Before we can use the libraries, we have to load them into our
environment.



In [1]:
library(tidyverse)
library(tidytext)
library(ggplot2)
library(topicmodels)
library(RColorBrewer)

### Load dataset



The data we will use is available for download as a CSV file from a
simple API created using Datasette. I have crafted a SQL query to get
just the data that we need. This query will return a table containing
each bill summary's unique ID in the database and its text.



In [1]:
data <- read.csv("https://llc.herokuapp.com/summaries.csv?sql=select%0D%0A++rowid%2C%0D%0A++content_text%0D%0Afrom%0D%0A++files%0D%0Awhere%0D%0A++%22path%22+like+%2274_2_s%25%22%0D%0Aorder+by%0D%0A++path&_size=max")
head(data)

## A Little Exploration



We start by getting just the text of the bills.



In [1]:
text <- data %>% select(content_text)

### Tokenizing



The goal is to find a reasonable set of words to feed into the LDA
algorithm for topic modeling. We start by tokenizing the text of the
bill summaries.



In [1]:
tokens <- text %>% unnest_tokens(word, content_text)
data("stop_words")
tokens <- tokens %>% anti_join(stop_words)
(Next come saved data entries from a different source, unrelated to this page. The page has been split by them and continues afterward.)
-- On perfect squares n ≥ 2, A's pair loop only considers pairs of two DISTINCT divisors, so it
-- skips (√n, √n) and returns the closest unequal pair (e.g. (4,1) for n=4), while B returns
-- (√n, √n), the most pleasing arrangement the docstring asks for.
def D_plot_dims_py (n : Int) : Prop := 2 ≤ n ∧ Int.sqrt n * Int.sqrt n = n
instance (n : Int) : Decidable (D_plot_dims_py n) := by unfold D_plot_dims_py; infer_instance
def Spec_plot_dims_py (n : Int) (out : List Int) : Prop := ¬ D_plot_dims_py n → out = plot_dims_py_alt n
instance (n : Int) (out : List Int) : Decidable (Spec_plot_dims_py n out) := by unfold Spec_plot_dims_py; infer_instance
def pvDiffWitness_plot_dims_py : Int := (4)
def pvDiffWitnessOut_plot_dims_py : (List Int) × (List Int) := ([4, 1], [2, 2])

-- ===== CLAIM (what is proved, stated in full; the proofs are below) =====
def Claim_unchanged_plot_dims_py : Prop := ∀ (n : Int), Dom_plot_dims_py n → Pre_plot_dims_py n → Spec_plot_dims_py n (plot_dims_py n)
def Claim_changed_plot_dims_py : Prop := Dom_plot_dims_py (pvDiffWitness_plot_dims_py) ∧ Pre_plot_dims_py (pvDiffWitness_plot_dims_py) ∧ D_plot_dims_py (pvDiffWitness_plot_dims_py) ∧ plot_dims_py (pvDiffWitness_plot_dims_py) = pvDiffWitnessOut_plot_dims_py.1 ∧ plot_dims_py_alt (pvDiffWitness_plot_dims_py) = pvDiffWitnessOut_plot_dims_py.2 ∧ pvDiffWitnessOut_plot_dims_py.1 ≠ pvDiffWitnessOut_plot_dims_py.2
def Claim_exact_plot_dims_py : Prop := ∀ (n : Int), Dom_plot_dims_py n → Pre_plot_dims_py n → D_plot_dims_py n → plot_dims_py n ≠ plot_dims_py_alt n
And now we can take a quick look at the tokens that appear more than 100
times in the bill summaries.



In [1]:
tokens %>%
  count(word, sort = TRUE) %>% 
  filter(n > 100) %>% 
  mutate(word = reorder(word, n)) %>% 
  ggplot(aes(n, word)) +
  geom_col() +
  labs(y = NULL)

There's a lot here that won't contribute to meaningful topic modeling,
specifically numbers and names of months. Let's get rid of those.



### Removing numbers and months



In [1]:
tokens <- tokens %>%
  filter(!grepl('[0-9]', word))

month_tokens <- tibble(month.name) %>% 
  unnest_tokens(word, month.name)

tokens <- tokens %>% anti_join(month_tokens)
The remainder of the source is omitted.